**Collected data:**

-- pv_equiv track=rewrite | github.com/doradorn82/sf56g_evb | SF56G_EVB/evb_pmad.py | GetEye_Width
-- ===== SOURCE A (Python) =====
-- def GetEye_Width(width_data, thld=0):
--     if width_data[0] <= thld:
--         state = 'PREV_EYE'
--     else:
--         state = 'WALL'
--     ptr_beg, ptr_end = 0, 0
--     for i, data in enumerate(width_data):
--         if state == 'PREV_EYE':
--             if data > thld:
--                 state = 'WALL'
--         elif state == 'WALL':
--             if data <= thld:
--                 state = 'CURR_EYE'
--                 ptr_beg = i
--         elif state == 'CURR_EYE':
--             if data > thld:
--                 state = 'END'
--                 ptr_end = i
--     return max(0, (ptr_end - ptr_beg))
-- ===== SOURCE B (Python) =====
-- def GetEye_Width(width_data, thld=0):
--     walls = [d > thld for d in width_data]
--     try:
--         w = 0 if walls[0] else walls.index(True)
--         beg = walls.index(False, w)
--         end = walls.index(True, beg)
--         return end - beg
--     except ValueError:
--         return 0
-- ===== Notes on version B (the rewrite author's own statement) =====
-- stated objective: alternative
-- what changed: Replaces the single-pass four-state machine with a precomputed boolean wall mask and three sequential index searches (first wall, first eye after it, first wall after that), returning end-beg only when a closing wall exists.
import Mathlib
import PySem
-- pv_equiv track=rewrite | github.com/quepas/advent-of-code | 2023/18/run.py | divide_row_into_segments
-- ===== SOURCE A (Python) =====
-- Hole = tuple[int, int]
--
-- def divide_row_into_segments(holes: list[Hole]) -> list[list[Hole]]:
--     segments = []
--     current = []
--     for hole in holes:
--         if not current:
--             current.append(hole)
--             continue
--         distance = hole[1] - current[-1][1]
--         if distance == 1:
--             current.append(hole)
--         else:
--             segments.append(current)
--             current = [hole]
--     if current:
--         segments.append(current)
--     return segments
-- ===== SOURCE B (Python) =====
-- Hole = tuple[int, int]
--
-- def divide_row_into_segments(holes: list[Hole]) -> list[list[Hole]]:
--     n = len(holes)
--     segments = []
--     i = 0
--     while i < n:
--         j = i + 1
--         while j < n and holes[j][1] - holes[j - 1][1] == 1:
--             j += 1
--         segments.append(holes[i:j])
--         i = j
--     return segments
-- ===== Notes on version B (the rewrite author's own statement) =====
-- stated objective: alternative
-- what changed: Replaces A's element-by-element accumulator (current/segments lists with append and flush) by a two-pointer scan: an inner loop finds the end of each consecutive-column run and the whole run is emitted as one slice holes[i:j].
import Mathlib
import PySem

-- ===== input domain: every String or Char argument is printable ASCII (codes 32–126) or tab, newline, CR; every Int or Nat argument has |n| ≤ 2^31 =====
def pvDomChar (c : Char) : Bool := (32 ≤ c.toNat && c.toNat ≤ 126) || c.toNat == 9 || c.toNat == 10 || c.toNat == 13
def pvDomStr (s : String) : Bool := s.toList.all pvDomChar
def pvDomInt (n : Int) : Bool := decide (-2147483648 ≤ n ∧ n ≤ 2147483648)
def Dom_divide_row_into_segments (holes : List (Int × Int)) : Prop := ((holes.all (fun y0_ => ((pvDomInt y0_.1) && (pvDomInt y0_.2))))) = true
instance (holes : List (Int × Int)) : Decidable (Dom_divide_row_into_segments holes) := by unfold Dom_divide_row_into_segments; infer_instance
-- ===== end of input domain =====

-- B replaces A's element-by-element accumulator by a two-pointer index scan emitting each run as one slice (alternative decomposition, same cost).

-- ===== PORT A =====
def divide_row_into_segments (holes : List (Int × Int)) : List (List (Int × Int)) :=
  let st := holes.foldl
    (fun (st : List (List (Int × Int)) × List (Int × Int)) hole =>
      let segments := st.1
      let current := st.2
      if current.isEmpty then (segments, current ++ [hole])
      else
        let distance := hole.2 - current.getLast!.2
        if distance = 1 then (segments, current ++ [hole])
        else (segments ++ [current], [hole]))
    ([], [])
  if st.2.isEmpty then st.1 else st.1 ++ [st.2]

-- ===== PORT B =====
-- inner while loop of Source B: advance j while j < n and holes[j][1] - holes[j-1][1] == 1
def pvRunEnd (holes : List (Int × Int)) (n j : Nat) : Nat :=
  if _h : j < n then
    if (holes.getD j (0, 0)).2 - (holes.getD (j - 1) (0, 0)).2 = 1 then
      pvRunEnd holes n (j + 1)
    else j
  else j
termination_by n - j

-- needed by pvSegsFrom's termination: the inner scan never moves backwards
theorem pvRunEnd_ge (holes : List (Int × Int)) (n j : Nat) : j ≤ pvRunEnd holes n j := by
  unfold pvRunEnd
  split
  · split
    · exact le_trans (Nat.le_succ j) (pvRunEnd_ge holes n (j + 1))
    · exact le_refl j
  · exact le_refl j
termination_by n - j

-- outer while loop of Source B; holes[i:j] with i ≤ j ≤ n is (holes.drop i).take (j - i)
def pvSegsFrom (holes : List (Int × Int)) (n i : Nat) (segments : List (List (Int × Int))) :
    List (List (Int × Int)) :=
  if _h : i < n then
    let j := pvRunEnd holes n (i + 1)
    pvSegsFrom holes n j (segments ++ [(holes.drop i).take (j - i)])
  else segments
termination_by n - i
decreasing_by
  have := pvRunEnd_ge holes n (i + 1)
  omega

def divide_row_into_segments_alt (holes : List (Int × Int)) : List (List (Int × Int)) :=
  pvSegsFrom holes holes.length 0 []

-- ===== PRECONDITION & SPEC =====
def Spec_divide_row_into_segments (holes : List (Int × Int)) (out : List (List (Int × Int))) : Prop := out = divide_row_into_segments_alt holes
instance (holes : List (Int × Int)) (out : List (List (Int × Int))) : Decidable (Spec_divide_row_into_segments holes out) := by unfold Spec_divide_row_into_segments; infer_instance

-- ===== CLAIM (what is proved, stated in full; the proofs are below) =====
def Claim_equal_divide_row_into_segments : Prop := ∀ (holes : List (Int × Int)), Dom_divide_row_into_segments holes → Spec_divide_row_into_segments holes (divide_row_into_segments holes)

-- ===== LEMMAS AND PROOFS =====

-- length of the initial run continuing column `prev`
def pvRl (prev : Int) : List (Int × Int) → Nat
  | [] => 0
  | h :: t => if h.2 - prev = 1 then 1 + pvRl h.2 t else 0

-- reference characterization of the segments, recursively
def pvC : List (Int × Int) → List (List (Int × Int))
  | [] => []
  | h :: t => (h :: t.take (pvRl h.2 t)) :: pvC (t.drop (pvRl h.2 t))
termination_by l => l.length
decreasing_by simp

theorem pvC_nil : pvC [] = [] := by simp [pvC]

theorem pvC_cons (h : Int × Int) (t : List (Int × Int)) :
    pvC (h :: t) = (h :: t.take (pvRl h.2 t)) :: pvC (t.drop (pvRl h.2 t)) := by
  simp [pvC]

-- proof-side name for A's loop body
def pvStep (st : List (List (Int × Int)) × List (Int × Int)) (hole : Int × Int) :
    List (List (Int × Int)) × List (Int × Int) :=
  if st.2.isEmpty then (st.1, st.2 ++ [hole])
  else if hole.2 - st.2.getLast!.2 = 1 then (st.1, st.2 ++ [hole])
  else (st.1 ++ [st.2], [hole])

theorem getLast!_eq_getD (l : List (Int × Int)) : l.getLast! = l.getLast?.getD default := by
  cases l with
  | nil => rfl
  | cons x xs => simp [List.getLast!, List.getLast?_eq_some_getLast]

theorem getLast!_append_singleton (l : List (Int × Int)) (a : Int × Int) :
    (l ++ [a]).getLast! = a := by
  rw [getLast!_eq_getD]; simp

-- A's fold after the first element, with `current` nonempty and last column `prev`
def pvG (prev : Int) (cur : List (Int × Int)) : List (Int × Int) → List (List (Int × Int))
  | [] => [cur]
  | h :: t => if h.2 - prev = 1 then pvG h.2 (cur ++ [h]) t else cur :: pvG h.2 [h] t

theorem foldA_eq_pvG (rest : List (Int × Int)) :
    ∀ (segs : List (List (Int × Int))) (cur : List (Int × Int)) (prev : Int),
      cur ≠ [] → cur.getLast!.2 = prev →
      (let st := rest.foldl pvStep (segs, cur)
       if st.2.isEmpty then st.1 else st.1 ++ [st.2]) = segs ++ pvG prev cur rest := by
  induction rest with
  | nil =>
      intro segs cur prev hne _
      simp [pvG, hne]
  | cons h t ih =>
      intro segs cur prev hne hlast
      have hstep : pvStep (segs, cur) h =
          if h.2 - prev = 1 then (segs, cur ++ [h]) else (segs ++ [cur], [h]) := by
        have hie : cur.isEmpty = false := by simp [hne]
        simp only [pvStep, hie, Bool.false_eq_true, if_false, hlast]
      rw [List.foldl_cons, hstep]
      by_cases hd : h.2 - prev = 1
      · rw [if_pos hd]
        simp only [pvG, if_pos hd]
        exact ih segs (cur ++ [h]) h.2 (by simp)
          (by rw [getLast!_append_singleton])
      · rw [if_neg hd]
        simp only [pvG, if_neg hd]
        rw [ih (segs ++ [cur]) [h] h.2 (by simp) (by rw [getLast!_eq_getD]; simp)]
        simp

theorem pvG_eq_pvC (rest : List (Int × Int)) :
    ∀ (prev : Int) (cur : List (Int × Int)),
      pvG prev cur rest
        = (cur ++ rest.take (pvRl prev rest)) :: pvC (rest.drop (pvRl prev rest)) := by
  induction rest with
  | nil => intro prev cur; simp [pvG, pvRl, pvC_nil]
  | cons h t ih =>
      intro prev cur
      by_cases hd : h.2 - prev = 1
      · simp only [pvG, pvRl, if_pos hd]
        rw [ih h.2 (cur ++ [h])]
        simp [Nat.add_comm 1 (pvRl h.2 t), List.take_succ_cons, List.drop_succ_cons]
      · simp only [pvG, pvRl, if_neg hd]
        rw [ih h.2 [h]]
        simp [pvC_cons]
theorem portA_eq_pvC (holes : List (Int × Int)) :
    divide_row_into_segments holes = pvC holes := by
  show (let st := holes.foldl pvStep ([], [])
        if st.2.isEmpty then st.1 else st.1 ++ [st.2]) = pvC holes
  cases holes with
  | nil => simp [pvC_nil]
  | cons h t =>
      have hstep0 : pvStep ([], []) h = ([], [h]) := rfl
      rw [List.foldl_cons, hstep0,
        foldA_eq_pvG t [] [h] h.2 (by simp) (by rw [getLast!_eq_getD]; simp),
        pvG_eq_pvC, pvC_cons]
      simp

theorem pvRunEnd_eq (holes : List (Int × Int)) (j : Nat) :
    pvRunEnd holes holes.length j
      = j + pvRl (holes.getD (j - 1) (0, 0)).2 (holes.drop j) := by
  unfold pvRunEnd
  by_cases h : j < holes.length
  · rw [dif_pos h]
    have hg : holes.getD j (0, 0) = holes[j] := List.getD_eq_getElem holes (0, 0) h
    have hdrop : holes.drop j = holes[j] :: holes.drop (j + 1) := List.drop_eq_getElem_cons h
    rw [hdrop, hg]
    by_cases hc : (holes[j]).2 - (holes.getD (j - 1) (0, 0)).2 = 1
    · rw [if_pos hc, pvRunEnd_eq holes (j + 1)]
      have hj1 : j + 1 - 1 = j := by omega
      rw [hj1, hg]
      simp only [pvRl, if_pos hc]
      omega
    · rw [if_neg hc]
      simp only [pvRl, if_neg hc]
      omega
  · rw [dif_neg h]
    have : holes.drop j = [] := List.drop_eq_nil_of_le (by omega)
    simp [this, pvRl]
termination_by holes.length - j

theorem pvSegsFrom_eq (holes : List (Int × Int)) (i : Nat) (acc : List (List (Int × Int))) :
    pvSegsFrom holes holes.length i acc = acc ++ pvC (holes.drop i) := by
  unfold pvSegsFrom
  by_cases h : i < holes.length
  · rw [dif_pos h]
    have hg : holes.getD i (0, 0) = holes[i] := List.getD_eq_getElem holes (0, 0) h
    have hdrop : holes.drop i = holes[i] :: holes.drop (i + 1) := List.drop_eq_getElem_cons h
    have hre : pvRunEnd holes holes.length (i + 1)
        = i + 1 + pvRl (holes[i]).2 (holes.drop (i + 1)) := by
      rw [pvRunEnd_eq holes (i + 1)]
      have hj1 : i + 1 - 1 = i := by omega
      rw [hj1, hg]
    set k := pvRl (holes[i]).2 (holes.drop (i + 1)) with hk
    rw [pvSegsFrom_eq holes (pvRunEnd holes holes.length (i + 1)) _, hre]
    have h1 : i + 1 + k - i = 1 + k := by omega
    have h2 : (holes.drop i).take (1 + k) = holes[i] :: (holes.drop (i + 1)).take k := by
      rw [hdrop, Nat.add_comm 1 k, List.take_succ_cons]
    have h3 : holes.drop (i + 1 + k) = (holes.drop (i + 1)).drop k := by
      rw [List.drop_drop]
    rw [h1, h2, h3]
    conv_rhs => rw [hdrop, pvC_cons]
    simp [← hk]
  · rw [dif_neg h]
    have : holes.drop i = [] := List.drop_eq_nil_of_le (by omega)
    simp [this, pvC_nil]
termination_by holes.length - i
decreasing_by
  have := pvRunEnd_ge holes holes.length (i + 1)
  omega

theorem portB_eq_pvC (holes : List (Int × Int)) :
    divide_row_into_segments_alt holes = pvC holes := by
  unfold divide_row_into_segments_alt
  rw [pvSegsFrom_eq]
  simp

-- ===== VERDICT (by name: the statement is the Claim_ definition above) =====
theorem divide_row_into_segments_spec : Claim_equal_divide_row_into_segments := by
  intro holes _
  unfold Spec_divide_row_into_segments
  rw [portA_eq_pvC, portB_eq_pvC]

**Task brief:** Retrieve every line above holding the word "distance".

**Task output:**
--         distance = hole[1] - current[-1][1]
--         if distance == 1:
        let distance := hole.2 - current.getLast!.2
        if distance = 1 then (segments, current ++ [hole])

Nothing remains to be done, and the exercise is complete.